People in Massachusetts and Costa Rica are surprised to be reminded their pocket computers ultimately belong to the operating system owner. Guidance on vaccination status, guidance for estate agents. Doorbells.

😼

—

Massachusetts launched a COVID tracking app, and uh, it was automatically installed?!

The move sparked fears about big tech and government surveillance and fueled conspiracy theories.

To do this once may be regarded as a misfortune; to do it twice looks like carelessness. Or worse.

On Monday the Irish Times reported “90% of businesses want guidance on worker vaccination data”. Later in the week the DPC published the guidance these businesses wanted.

Of interest in the Irish Times article was the following

Personal data can only be processed with a lawful basis. Wishes and likes ascertained through a survey are not lawful bases.

More

Lewis Silkin: ‘Ireland - Collecting Employee Vaccine Data – Latest Guidance’

The Journal: ‘No clear legal basis’ for processing information around employee vaccine status, DPC says

A “broad coalition of consumer rights organizations, civil rights groups, NGOs, and academics” published an open letter to lawmakers on both sides of the Atlantic calling for them to consider a ban of surveillance-based advertising. [direct link to PDF]

—

The Dutch Consumentenbond and the Take Back Your Privacy Foundation have demanded TikTok pay damages to children whose personal data it unlawfully processed.

TikTok must pay Dutch children damages for the unlawful processing of their personal data. The company must also delete the illegally collected personal data, and comply with the law going forward.
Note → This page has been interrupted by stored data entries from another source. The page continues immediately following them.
-- pv_equiv track=rewrite | github.com/CharafChnioune/AceJAM-Studio | app/tests/test_songwriting_toolkit.py | _valid_album_test_lyrics
-- ===== SOURCE A (Python) =====
-- def _valid_album_test_lyrics(required_phrases=None, sections=None, lines_per_section=8):
--     required = [str(item) for item in (required_phrases or []) if str(item)]
--     section_names = sections or ["Verse", "Chorus", "Outro"]
--     lines = []
--     phrase_index = 0
--     for section in section_names:
--         lines.append(f"[{section}]")
--         for line_index in range(lines_per_section):
--             if phrase_index < len(required):
--                 lines.append(required[phrase_index])
--                 phrase_index += 1
--             else:
--                 lines.append(f"Market lanterns carry hopeful voices number {section.lower()} {line_index}")
--     return "\n".join(lines)
-- ===== SOURCE B (Python) =====
-- def _valid_album_test_lyrics(required_phrases=None, sections=None, lines_per_section=8):
--     required = [str(item) for item in (required_phrases or []) if str(item)]
--     section_names = sections or ["Verse", "Chorus", "Outro"]
--     span = max(lines_per_section, 0)
--     lines = []
--     for position, section in enumerate(section_names):
--         offset = position * span
--         phrases = required[offset:offset + span]
--         lines.append(f"[{section}]")
--         lines.extend(phrases)
--         for line_index in range(len(phrases), lines_per_section):
--             lines.append(f"Market lanterns carry hopeful voices number {section.lower()} {line_index}")
--     return "\n".join(lines)
-- ===== Notes on version B (the rewrite author's own statement) =====
-- stated objective: alternative
-- what changed: Replaces A's single nested loop with a running phrase_index counter by per-section offset arithmetic (offset = position * span) with list slicing: each section is built as header + sliced phrases + a separate filler loop starting at the slice length.
import Mathlib
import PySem

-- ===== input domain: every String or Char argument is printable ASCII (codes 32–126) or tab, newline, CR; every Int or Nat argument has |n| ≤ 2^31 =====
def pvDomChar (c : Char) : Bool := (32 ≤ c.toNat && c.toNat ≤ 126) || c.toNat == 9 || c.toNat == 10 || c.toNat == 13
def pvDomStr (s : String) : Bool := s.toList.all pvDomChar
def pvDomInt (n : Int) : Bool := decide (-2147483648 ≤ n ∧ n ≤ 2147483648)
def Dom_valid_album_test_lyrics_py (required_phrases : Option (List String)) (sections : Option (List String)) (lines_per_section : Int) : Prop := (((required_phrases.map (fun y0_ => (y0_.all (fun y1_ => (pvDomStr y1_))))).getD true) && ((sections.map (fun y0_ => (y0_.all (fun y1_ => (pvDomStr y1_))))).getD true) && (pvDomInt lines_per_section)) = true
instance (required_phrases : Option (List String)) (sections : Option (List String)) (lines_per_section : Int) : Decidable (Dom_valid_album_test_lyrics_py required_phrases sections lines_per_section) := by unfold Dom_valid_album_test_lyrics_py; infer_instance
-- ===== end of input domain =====

-- B replaces A's running phrase-index counter by per-section offset arithmetic and list slicing
-- (phrase pass + filler pass per section); objective: alternative decomposition, same cost.

-- ===== PORT A =====
-- the filler line f"Market lanterns carry hopeful voices number {section.lower()} {line_index}"
def pvFiller (sec : String) (line_index : Int) : String :=
  "Market lanterns carry hopeful voices number " ++ PySem.Str.lower sec ++ " " ++ PySem.Int.toStr line_index

-- body of A's inner `for line_index in range(lines_per_section)` loop
def pvALine (required : List String) (sec : String) (st : List String × Int) (line_index : Int) : List String × Int :=
  if st.2 < (required.length : Int) then
    (st.1 ++ [PySem.List.pyGetD required st.2 ""], st.2 + 1)
  else
    (st.1 ++ [pvFiller sec line_index], st.2)

-- one iteration of A's outer `for section in section_names` loop (state = (lines, phrase_index))
def pvAStep (required : List String) (lps : Int) (st : List String × Int) (sec : String) : List String × Int :=
  (PySem.List.pyRange 0 lps 1).foldl (pvALine required sec) (st.1 ++ ["[" ++ sec ++ "]"], st.2)

def valid_album_test_lyrics_py (required_phrases : Option (List String)) (sections : Option (List String)) (lines_per_section : Int) : String :=
  -- str(item) is the identity on String; `if str(item)` keeps exactly the nonempty strings
  let required := (required_phrases.getD []).filter (fun item => item ≠ "")
  let secs := sections.getD []
  let section_names := if secs = [] then ["Verse", "Chorus", "Outro"] else secs
  PySem.Str.join "\n" (section_names.foldl (pvAStep required lines_per_section) ([], 0)).1

-- ===== PORT B =====
-- B's body for one (position, section): header, sliced phrases, then filler lines
def pvBSection (required : List String) (lps : Int) (position : Nat) (sec : String) : List String :=
  let offset : Int := (position : Int) * max lps 0
  let phrases := PySem.List.slice required (some offset) (some (offset + max lps 0))
  ("[" ++ sec ++ "]") :: phrases ++
    (PySem.List.pyRange (phrases.length : Int) lps 1).map (fun line_index => pvFiller sec line_index)

def valid_album_test_lyrics_py_alt (required_phrases : Option (List String)) (sections : Option (List String)) (lines_per_section : Int) : String :=
  let required := (required_phrases.getD []).filter (fun item => item ≠ "")
  let secs := sections.getD []
  let section_names := if secs = [] then ["Verse", "Chorus", "Outro"] else secs
  PySem.Str.join "\n"
    (section_names.zipIdx.foldl
      (fun lines sp => lines ++ pvBSection required lines_per_section sp.2 sp.1) [])

-- ===== PRECONDITION & SPEC =====
def Spec_valid_album_test_lyrics_py (required_phrases : Option (List String)) (sections : Option (List String)) (lines_per_section : Int) (out : String) : Prop := out = valid_album_test_lyrics_py_alt required_phrases sections lines_per_section
instance (required_phrases : Option (List String)) (sections : Option (List String)) (lines_per_section : Int) (out : String) : Decidable (Spec_valid_album_test_lyrics_py required_phrases sections lines_per_section out) := by unfold Spec_valid_album_test_lyrics_py; infer_instance

-- ===== CLAIM (what is proved, stated in full; the proofs are below) =====
def Claim_equal_valid_album_test_lyrics_py : Prop := ∀ (required_phrases : Option (List String)) (sections : Option (List String)) (lines_per_section : Int), Dom_valid_album_test_lyrics_py required_phrases sections lines_per_section → Spec_valid_album_test_lyrics_py required_phrases sections lines_per_section (valid_album_test_lyrics_py required_phrases sections lines_per_section)

-- ===== LEMMAS AND PROOFS =====

-- casting helper: an integer range with step 1 is a mapped Nat range'
lemma pvRangeCast : ∀ (t j : Nat) (b : Int), (b - (j : Int)).toNat = t →
    PySem.List.pyRange (j : Int) b 1 = (List.range' j t).map (fun i : Nat => (i : Int)) := by
  intro t
  induction t with
  | zero => intro j b h; rw [PySem.List.pyRange_one, h]; simp
  | succ t ih =>
    intro j b h
    have hj : (j : Int) < b := by omega
    rw [PySem.List.pyRange_one_cons hj, List.range'_succ, List.map_cons]
    have hc : ((j : Int) + 1) = ((j + 1 : Nat) : Int) := by push_cast; ring
    rw [hc, ih (j + 1) b (by omega)]

-- core of A's inner loop: folding pvALine over indices j, j+1, …, j+t-1 starting at
-- phrase index p emits the next min t (n-p) required phrases then fillers, advancing p.
lemma pvInnerCore (required : List String) (sec : String) :
    ∀ (t j : Nat) (acc : List String) (p : Nat), p ≤ required.length →
    ((List.range' j t).map (fun k : Nat => (k : Int))).foldl (pvALine required sec) (acc, (p : Int))
      = (acc ++ (required.drop p).take t
          ++ (List.range' (j + min t (required.length - p)) (t - min t (required.length - p))).map
               (fun k : Nat => pvFiller sec (k : Int)),
         ((p + min t (required.length - p) : Nat) : Int)) := by
  intro t
  induction t with
  | zero => intro j acc p hp; simp
  | succ t ih =>
    intro j acc p hp
    rw [List.range'_succ]
    simp only [List.map_cons, List.foldl_cons]
    by_cases hlt : p < required.length
    · have hcond : ((p : Int) < (required.length : Int)) := by exact_mod_cast hlt
      have hstep : pvALine required sec (acc, (p : Int)) (j : Int)
          = (acc ++ [required[p]], ((p + 1 : Nat) : Int)) := by
        unfold pvALine
        rw [if_pos hcond, PySem.List.pyGetD_natCast, List.getD_eq_getElem _ _ hlt]
        have : ((p : Int)) + 1 = ((p + 1 : Nat) : Int) := by push_cast; ring
        rw [this]
      rw [hstep, ih (j + 1) (acc ++ [required[p]]) (p + 1) (by omega)]
      have hdrop : required.drop p = required[p] :: required.drop (p + 1) :=
        List.drop_eq_getElem_cons hlt
      have h2 : j + 1 + min t (required.length - (p + 1))
          = j + min (t + 1) (required.length - p) := by omega
      have h3 : t - min t (required.length - (p + 1))
          = t + 1 - min (t + 1) (required.length - p) := by omega
      have h4 : p + 1 + min t (required.length - (p + 1))
          = p + min (t + 1) (required.length - p) := by omega
      rw [hdrop, List.take_succ_cons, h2, h3, h4]
      simp
    · have hp' : p = required.length := by omega
      have hcond : ¬ ((p : Int) < (required.length : Int)) := by exact_mod_cast hlt
      have hstep : pvALine required sec (acc, (p : Int)) (j : Int)
          = (acc ++ [pvFiller sec (j : Int)], (p : Int)) := by
        simp [pvALine, hcond]
      rw [hstep, ih (j + 1) (acc ++ [pvFiller sec (j : Int)]) p hp]
      have hm : min t (required.length - p) = 0 := by omega
      have hm' : min (t + 1) (required.length - p) = 0 := by omega
      have hd : required.drop p = [] := by rw [hp']; simp
      simp [hm, hm', hd, List.range'_succ]

-- [n]B's slice and filler range, rewritten to A's drop/take shape with p = min n (k·s)
lemma pvBSection_eq (required : List String) (lps : Int) (k : Nat) (sec : String) :
    pvBSection required lps k sec
      = ("[" ++ sec ++ "]") ::
          ((required.drop (min required.length (k * lps.toNat))).take lps.toNat
          ++ (List.range' (min lps.toNat (required.length - min required.length (k * lps.toNat)))
                (lps.toNat - min lps.toNat (required.length - min required.length (k * lps.toNat)))).map
               (fun i : Nat => pvFiller sec (i : Int))) := by
  set n := required.length with hn
  set s := lps.toNat with hs
  have hmax : max lps 0 = (s : Int) := by rw [hs, Int.toNat_eq_max]
  have hoff : (k : Int) * max lps 0 = ((k * s : Nat) : Int) := by rw [hmax]; push_cast; ring
  have hslice : PySem.List.slice required (some ((k : Int) * max lps 0))
      (some ((k : Int) * max lps 0 + max lps 0))
      = (required.drop (k * s)).take s := by
    rw [hoff, hmax]
    have : ((k * s : Nat) : Int) + (s : Int) = ((k * s : Nat) : Int) + ((s : Nat) : Int) := by rfl
    rw [this, PySem.List.slice_natCast_add]
  have hdt : (required.drop (k * s)).take s = (required.drop (min n (k * s))).take s := by
    by_cases h : k * s ≤ n
    · rw [min_eq_right h]
    · have h1 : required.drop (k * s) = [] := List.drop_eq_nil_of_le (by omega)
      have h2 : required.drop (min n (k * s)) = [] := List.drop_eq_nil_of_le (by omega)
      rw [h1, h2]
  have hlen : ((required.drop (min n (k * s))).take s).length
      = min s (n - min n (k * s)) := by
    simp [List.length_take, List.length_drop, ← hn]
  have hrange : PySem.List.pyRange ((min s (n - min n (k * s)) : Nat) : Int) lps 1
      = (List.range' (min s (n - min n (k * s))) (s - min s (n - min n (k * s)))).map
          (fun i : Nat => (i : Int)) := by
    set m := min s (n - min n (k * s)) with hm
    exact pvRangeCast (s - m) m lps (by omega)
  unfold pvBSection
  simp only [hslice, hdt, hlen, hrange, List.map_map]
  simp [Function.comp]

-- A's outer loop, with phrase index min n (k·s) after k sections, equals B's flat build
lemma pvOuter (required : List String) (lps : Int) :
    ∀ (secs : List String) (k : Nat) (acc : List String),
    (secs.foldl (pvAStep required lps)
        (acc, ((min required.length (k * lps.toNat) : Nat) : Int))).1
      = (secs.zipIdx k).foldl
          (fun lines sp => lines ++ pvBSection required lps sp.2 sp.1) acc := by
  intro secs
  induction secs with
  | nil => intro k acc; simp
  | cons sec rest ih =>
    intro k acc
    rw [List.zipIdx_cons, List.foldl_cons, List.foldl_cons]
    set n := required.length with hn
    set s := lps.toNat with hs
    set p := min n (k * s) with hp
    have hrange : PySem.List.pyRange 0 lps 1
        = (List.range' 0 s).map (fun i : Nat => (i : Int)) := by
      have h0 : (0 : Int) = ((0 : Nat) : Int) := rfl
      rw [h0]
      exact pvRangeCast s 0 lps (by omega)
    have hstep : pvAStep required lps (acc, ((p : Nat) : Int)) sec
        = (acc ++ pvBSection required lps k sec, ((p + min s (n - p) : Nat) : Int)) := by
      unfold pvAStep
      rw [hrange]
      rw [pvInnerCore required sec s 0 (acc ++ ["[" ++ sec ++ "]"]) p (by omega)]
      rw [pvBSection_eq required lps k sec]
      simp [← hn, ← hs, ← hp]
    rw [hstep]
    have hpk : p + min s (n - p) = min n ((k + 1) * s) := by
      have hks : (k + 1) * s = k * s + s := by ring
      rw [hp, hks]; omega
    rw [hpk, ih (k + 1) (acc ++ pvBSection required lps k sec)]

-- ===== VERDICT (by name: the statement is the Claim_ definition above) =====
theorem valid_album_test_lyrics_py_spec : Claim_equal_valid_album_test_lyrics_py := by
  intro required_phrases sections lines_per_section _
  unfold Spec_valid_album_test_lyrics_py valid_album_test_lyrics_py valid_album_test_lyrics_py_alt
  have h := pvOuter ((required_phrases.getD []).filter (fun item => item ≠ ""))
    lines_per_section
    (if sections.getD [] = [] then ["Verse", "Chorus", "Outro"] else sections.getD []) 0 []
  refine congrArg (PySem.Str.join "\n") ?_
  simpa using h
This is what the Consumentenbond and Take Back Your Privacy Foundation demand from TikTok.

The DPC published ‘Guidance on the Collection of Personal Data Prior to Viewing a Property’. It’s fairly unambiguous: “The DPC does not consider there can be any justification (COVID-19 related restrictions included) for the extensive collection of personal data such as financial statements, proof of funds, utility bills, PPS numbers etc. from prospective purchasers at the initial stages of advertising or hosting viewings of a property.”

—

In Luxembourg the CNPD imposed an €18,000 fine on an organisation for failing to provide adequate resources to its DPO, failing to adequately involve the DPO “in informing and advising on obligations under the GDPR and other EU law” and not sufficiently involving the DPO at an operational level.

• “A thing like Ring belongs on the entire spectrum of Amazon’s move towards surveillance and control – not only of workers, but also of consumers, and of space in general,” he says. “The intent is to create a massive web of surveillance in an attempt to try to shape the way people live their lives. It’s an attempt to replace a real sense of community with a notion of community that’s mediated by Amazon.” From ‘I spy: are smart doorbells creating a global surveillance network?’ by Sam Wollaston for the Guardian.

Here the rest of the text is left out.